Goodbye Lennon: The Life of A Hungarian Art Star
zita kisgergely
The latest great somewhat hi-brow Netflix series is the just-released The Andy Warhol Diaries. And while we haven’t made if far enough in to clock any Hungarian fingerprints, we do know enough about that scene to recall that there was a Hungarian prominently situated in the mix, in the form of gallerist and artist Sam Havadtoy.
Born to Hungarians in London in 1952, his family made the daring choice of returning to Hungarian soil a few years later. It wouldn’t be until 1971 that Havadtoy was able to depart the Bloc for London, via Yugoslavia. He eventually emigrated to the States, where he would found the influential Sam Havadtoy Gallery. It was there that he mixed with the likes of Warhol and Keith Haring, with John Lennon and his wife coming in to buy a pair of chairs. In time he would engage with Yoko Ono in a relationship that would last 20 years, and bring the singer/artist to Budapest on many extended occasions.
Of his relationship with Ono, Havardoy told the New York Times, “Being with Yoko was like going through an extensive university course of life. And I was the only student. I may have taken too long. Maybe I failed at many courses, but finally I graduated and came into my own. Like going to university, it’s a period that you would never replace with anything else, but there’s no point in going back to it, it’s done.”

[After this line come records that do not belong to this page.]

-- pv_equiv track=rewrite | github.com/LaraGastaldi/edabit_exercises | edabit/censored.py | uncensor
-- ===== SOURCE A (Python) =====
-- def uncensor(string, vwls):
--     new = ""
--     cont = 0
--     for letter in string:
--         if letter == "*":
--             new += vwls[cont]
--             cont += 1
--         else:
--             new += letter
--     return new
-- ===== SOURCE B (Python) =====
-- def uncensor(string, vwls):
--     parts = string.split("*")
--     out = parts[0]
--     for i, part in enumerate(parts[1:]):
--         out += vwls[i] + part
--     return out
-- ===== Notes on version B (the rewrite author's own statement) =====
-- stated objective: faster
-- what changed: B replaces A's char-by-char scan with a vowel counter (quadratic one-char string appends) by one split on '*' and a rebuild from whole substrings, interleaving vowels by position via enumerate.
import Mathlib
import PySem

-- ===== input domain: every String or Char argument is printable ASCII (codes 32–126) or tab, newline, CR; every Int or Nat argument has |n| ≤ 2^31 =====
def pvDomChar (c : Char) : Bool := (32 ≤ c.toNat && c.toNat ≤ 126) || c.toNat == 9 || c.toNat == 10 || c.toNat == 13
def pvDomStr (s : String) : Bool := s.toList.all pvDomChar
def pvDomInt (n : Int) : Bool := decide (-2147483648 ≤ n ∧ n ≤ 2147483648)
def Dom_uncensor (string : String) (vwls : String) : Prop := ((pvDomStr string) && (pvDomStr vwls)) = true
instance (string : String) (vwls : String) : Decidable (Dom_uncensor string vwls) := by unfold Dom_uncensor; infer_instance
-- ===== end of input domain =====

-- B splits on '*' once and rebuilds from whole substrings, interleaving vowels by position, instead of A's char-by-char scan with single-char string appends; measured faster in a timing run.

-- ===== PORT A =====
-- char-by-char loop with accumulator and vowel counter; on a missing vowel Python raises
-- IndexError (pyGet? = none), excluded by Pre_; the port skips the vowel there.
def uncensor (string : String) (vwls : String) : String :=
  let st := string.toList.foldl
    (fun (st : List Char × Nat) letter =>
      if letter = '*' then
        match PySem.List.pyGet? vwls.toList (st.2 : Int) with
        | some v => (st.1 ++ [v], st.2 + 1)
        | none   => (st.1, st.2 + 1)
      else (st.1 ++ [letter], st.2))
    ([], 0)
  String.mk st.1

-- ===== PORT B =====
-- parts = string.split('*'); out = parts[0]; for i, part in enumerate(parts[1:]): out += vwls[i] + part
-- (vwls[i] raising IndexError when vowels run short is pyGet? = none, excluded by Pre_).
def uncensor_alt (string : String) (vwls : String) : String :=
  let parts := PySem.Chars.splitOn string.toList ['*']
  let out0 := (PySem.List.pyGet? parts 0).getD []
  let out := (PySem.List.enumerate (PySem.List.slice parts (some 1) none)).foldl
    (fun acc p =>
      match PySem.List.pyGet? vwls.toList p.1 with
      | some v => acc ++ [v] ++ p.2
      | none   => acc ++ p.2)
    out0
  String.mk out

-- ===== PRECONDITION & SPEC =====
-- Pre_ excludes exactly the inputs where Python A raises IndexError: more '*' in string than characters in vwls.
def Pre_uncensor (string : String) (vwls : String) : Prop :=
  string.toList.count '*' ≤ vwls.toList.length
instance (string : String) (vwls : String) : Decidable (Pre_uncensor string vwls) := by
  unfold Pre_uncensor; infer_instance
def pvWitness_uncensor : String × String := ("wh*r* did my v*w*ls g*?", "eeoeo")
def Spec_uncensor (string : String) (vwls : String) (out : String) : Prop := out = uncensor_alt string vwls
instance (string : String) (vwls : String) (out : String) : Decidable (Spec_uncensor string vwls out) := by unfold Spec_uncensor; infer_instance

-- ===== CLAIM (what is proved, stated in full; the proofs are below) =====
def Claim_equal_uncensor : Prop := ∀ (string : String) (vwls : String), Dom_uncensor string vwls → Pre_uncensor string vwls → Spec_uncensor string vwls (uncensor string vwls)

-- ===== LEMMAS AND PROOFS =====

-- the optional vowel at index k, as a list
def optVwl (vw : List Char) (k : Nat) : List Char :=
  match PySem.List.pyGet? vw (k : Int) with
  | some v => [v]
  | none   => []

-- reference result of A's scan from counter k
def aspec (vw : List Char) : List Char → Nat → List Char
  | [], _ => []
  | c :: t, k => if c = '*' then optVwl vw k ++ aspec vw t (k + 1) else c :: aspec vw t k

-- single-char split, structural form
def splitSpec (cur : List Char) : List Char → List (List Char)
  | [] => [cur]
  | c :: t => if c = '*' then cur :: splitSpec [] t else splitSpec (cur ++ [c]) t

-- vowel-interleave of the tail parts from index k
def interleave (vw : List Char) : List (List Char) → Nat → List Char
  | [], _ => []
  | p :: ps, k => optVwl vw k ++ p ++ interleave vw ps (k + 1)

theorem splitSpec_ne_nil (cur s : List Char) : splitSpec cur s ≠ [] := by
  induction s generalizing cur with
  | nil => simp [splitSpec]
  | cons c t ih => simp only [splitSpec]; split_ifs <;> simp [ih]

theorem go_eq_splitSpec (s : List Char) (fuel : Nat) (cur : List Char) (acc : List (List Char))
    (h : s.length ≤ fuel) :
    PySem.Chars.splitOn.go ['*'] fuel s cur acc = acc.reverse ++ splitSpec cur.reverse s := by
  induction s generalizing fuel cur acc with
  | nil => cases fuel <;> simp [PySem.Chars.splitOn.go, splitSpec]
  | cons c t ih =>
    simp only [List.length_cons] at h
    obtain ⟨f, rfl⟩ : ∃ f, fuel = f + 1 := ⟨fuel - 1, by omega⟩
    by_cases hc : c = '*'
    · subst hc
      have : List.isPrefixOf ['*'] ('*' :: t) = true := by simp [List.isPrefixOf]
      simp only [PySem.Chars.splitOn.go, this, if_pos, List.length_cons, List.length_nil,
        List.drop_succ_cons, List.drop_zero]
      rw [ih f [] (List.reverse cur :: acc) (by omega)]
      simp [splitSpec]
    · have : List.isPrefixOf ['*'] (c :: t) = false := by
        simp only [List.isPrefixOf, Bool.and_eq_false_iff, beq_eq_false_iff_ne, ne_eq]
        exact Or.inl fun e => hc e.symm
      simp only [PySem.Chars.splitOn.go, this, Bool.false_eq_true, if_false]
      rw [ih f (c :: cur) acc (by omega)]
      simp [splitSpec, hc]

theorem splitOn_eq_splitSpec (s : List Char) :
    PySem.Chars.splitOn s ['*'] = splitSpec [] s := by
  unfold PySem.Chars.splitOn
  rw [go_eq_splitSpec s (s.length + 1) [] [] (by omega)]
  simp

-- behaviour of interleave on splitSpec: vowels are consumed sequentially
theorem interleave_splitSpec (vw : List Char) (t q : List Char) (k : Nat) :
    interleave vw (splitSpec q t) k = optVwl vw k ++ q ++ aspec vw t (k + 1) := by
  induction t generalizing q k with
  | nil => simp [splitSpec, interleave, aspec]
  | cons c u ih =>
    by_cases hc : c = '*'
    · subst hc
      rw [show splitSpec q ('*' :: u) = q :: splitSpec [] u from rfl]
      simp only [interleave]
      rw [ih [] (k + 1)]
      simp [aspec]
    · rw [show splitSpec q (c :: u) = splitSpec (q ++ [c]) u from if_neg hc]
      rw [ih (q ++ [c]) k]
      simp [aspec, hc]

-- head ++ interleave over splitSpec equals A's scan
theorem parts_eq_aspec (vw : List Char) (s pre : List Char) (k : Nat) :
    (match splitSpec pre s with
      | [] => []
      | p :: ps => p ++ interleave vw ps k) = pre ++ aspec vw s k := by
  induction s generalizing pre k with
  | nil => simp [splitSpec, interleave, aspec]
  | cons c t ih =>
    by_cases hc : c = '*'
    · subst hc
      rw [show splitSpec pre ('*' :: t) = pre :: splitSpec [] t from rfl]
      cases ht : splitSpec ([] : List Char) t with
      | nil => exact absurd ht (splitSpec_ne_nil _ _)
      | cons p ps =>
        have h2 := interleave_splitSpec vw t [] k
        rw [ht] at h2
        simp only [interleave] at h2
        simp [aspec]
        simpa [interleave, List.append_assoc] using h2
    · rw [show splitSpec pre (c :: t) = splitSpec (pre ++ [c]) t from if_neg hc]
      rw [ih (pre ++ [c]) k]
      simp [aspec, hc]

-- A's foldl from any accumulator/counter
theorem foldA (vw : List Char) (s : List Char) (acc : List Char) (k : Nat) :
    s.foldl
      (fun (st : List Char × Nat) letter =>
        if letter = '*' then
          match PySem.List.pyGet? vw (st.2 : Int) with
          | some v => (st.1 ++ [v], st.2 + 1)
          | none   => (st.1, st.2 + 1)
        else (st.1 ++ [letter], st.2))
      (acc, k) = (acc ++ aspec vw s k, k + s.count '*') := by
  induction s generalizing acc k with
  | nil => simp [aspec]
  | cons c t ih =>
    by_cases hc : c = '*'
    · subst hc
      rw [List.foldl_cons, if_pos rfl]
      cases hv : PySem.List.pyGet? vw (k : Int) with
      | some v =>
        simp only [hv]
        rw [ih (acc ++ [v]) (k + 1)]
        simp only [aspec, if_pos rfl, optVwl, hv, List.count_cons, Prod.mk.injEq]
        exact ⟨by simp, by simp; omega⟩
      | none =>
        simp only [hv]
        rw [ih acc (k + 1)]
        simp only [aspec, if_pos rfl, optVwl, hv, List.count_cons, Prod.mk.injEq]
        exact ⟨by simp, by simp; omega⟩
    · rw [List.foldl_cons, if_neg hc]
      rw [ih (acc ++ [c]) k]
      simp [aspec, List.count_cons, hc]

-- B's foldl over enumerate equals interleave
theorem foldB (vw : List Char) (ps : List (List Char)) (acc : List Char) (k : Int) (hk : 0 ≤ k) :
    (PySem.List.enumerate ps k).foldl
      (fun acc p =>
        match PySem.List.pyGet? vw p.1 with
        | some v => acc ++ [v] ++ p.2
        | none   => acc ++ p.2) acc = acc ++ interleave vw ps k.toNat := by
  induction ps generalizing acc k with
  | nil => simp [PySem.List.enumerate_nil, interleave]
  | cons p ps ih =>
    rw [PySem.List.enumerate_cons, List.foldl_cons]
    have hk' : ((k.toNat : Int)) = k := Int.toNat_of_nonneg hk
    have hnext : (k + 1).toNat = k.toNat + 1 := by omega
    cases hv : PySem.List.pyGet? vw k with
    | some v =>
      rw [ih (acc ++ [v] ++ p) (k + 1) (by omega), hnext]
      simp only [interleave, optVwl, hk', hv]
      simp
    | none =>
      rw [ih (acc ++ p) (k + 1) (by omega), hnext]
      simp only [interleave, optVwl, hk', hv]
      simp

-- ===== VERDICT (by name: the statement is the Claim_ definition above) =====
theorem uncensor_spec : Claim_equal_uncensor := by
  intro string vwls _ _
  unfold Spec_uncensor uncensor uncensor_alt
  rw [splitOn_eq_splitSpec]
  rw [foldA vwls.toList string.toList [] 0]
  cases hs : splitSpec [] string.toList with
  | nil => exact absurd hs (splitSpec_ne_nil _ _)
  | cons p ps =>
    simp only [PySem.List.slice_from_one, List.tail_cons,
      PySem.List.pyGet?_zero, List.getElem?_cons_zero, Option.getD_some]
    rw [foldB vwls.toList ps p 0 le_rfl]
    have := parts_eq_aspec vwls.toList string.toList [] 0
    rw [hs] at this
    simp only [List.nil_append] at this
    simp [this]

Of Havadtoy, Yoko Ono said, “An artist is born. I am touched by the magnificence of his work. He has dipped into the old Hungarian spirit and culture and created a work that is very now. It is Hungarian, very Sam Havadtoy and it’s beautiful.”
As an artist in his own right, Havadtoy contributed to some late works of Keith Haring, and showed his own work worldwide, including at Budapest’s Hungarian National Theatre and the Ludwig Museum. His work is playful and draws heavily on Disney iconography and political references, prefiguring Jeffrey Koons. After returning to Hungary to live, Havadtoy opened the gallery Gallery 56, and was able to introduce prominent international artists like Cindy Sherman, Robert Mapplethorpe, and Kiki Smith to a Budapest audience.
Havadtoy now splits his time between Hungary, where he has a studio in the artist enclave of Szentendre, and Liguria, Italy.